[Data for review]
-- pv_equiv track=rewrite | github.com/MAmirEshraghi/spot-perception-stack | src/vision_grounding/deduplicate_objects_by_label_individual.py | create_obj_to_object_id_mapping
-- ===== SOURCE A (Python) =====
-- from collections import defaultdict
-- from typing import Dict, List, Tuple, Optional
--
-- def create_obj_to_object_id_mapping(objects: List[Dict]) -> Dict[int, str]:
--     """
--     Create mapping from object index in list to sanitized object_id.
--     Uses the same logic as when building object_id_to_obj.
--     """
--     per_frame_counts = defaultdict(int)
--     obj_to_object_id = {}
--
--     for idx, obj in enumerate(objects):
--         frame_meta = obj.get("frame_metadata", {})
--         frame_id = frame_meta.get("frame_id")
--
--         if frame_id is None:
--             continue
--
--         local_idx = per_frame_counts[frame_id]
--         per_frame_counts[frame_id] += 1
--
--         full_object_id = f"{frame_id}_bbox_object_{local_idx}"
--         sanitized_object_id = (
--             full_object_id
--             .replace('/', '_')
--             .replace(':', '_')
--             .replace('\\', '_')
--         )
--
--         obj_to_object_id[idx] = sanitized_object_id
--
--     return obj_to_object_id
-- ===== SOURCE B (Python) =====
-- def create_obj_to_object_id_mapping(objects):
--     """Group-then-enumerate: pass 1 builds an index table frame_id -> list of object
--     indices; pass 2 enumerates each frame's index list to assign local ids; the
--     mapping is then emitted in ascending object-index order."""
--     groups = {}
--     for idx, obj in enumerate(objects):
--         frame_id = obj.get("frame_metadata", {}).get("frame_id")
--         if frame_id is not None:
--             groups.setdefault(frame_id, []).append(idx)
--     ids = {}
--     for frame_id, idxs in groups.items():
--         for local_idx, idx in enumerate(idxs):
--             ids[idx] = (f"{frame_id}_bbox_object_{local_idx}"
--                         .replace('/', '_').replace(':', '_').replace('\\', '_'))
--     return dict(sorted(ids.items(), key=lambda item: item[0]))
-- ===== Notes on version B (the rewrite author's own statement) =====
-- stated objective: alternative
-- what changed: Replaced A's single stateful pass with running per-frame counters by a staged group-then-enumerate structure: one pass builds an index table frame_id -> list of object indices, a second pass enumerates each group to assign local ids, and the result is emitted sorted by object index.
import Mathlib
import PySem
[/Data for review]
▶ [Try it]:
In the listing, return each line containing the string "defaultdict".

▶ [Your response]:
-- from collections import defaultdict
--     per_frame_counts = defaultdict(int)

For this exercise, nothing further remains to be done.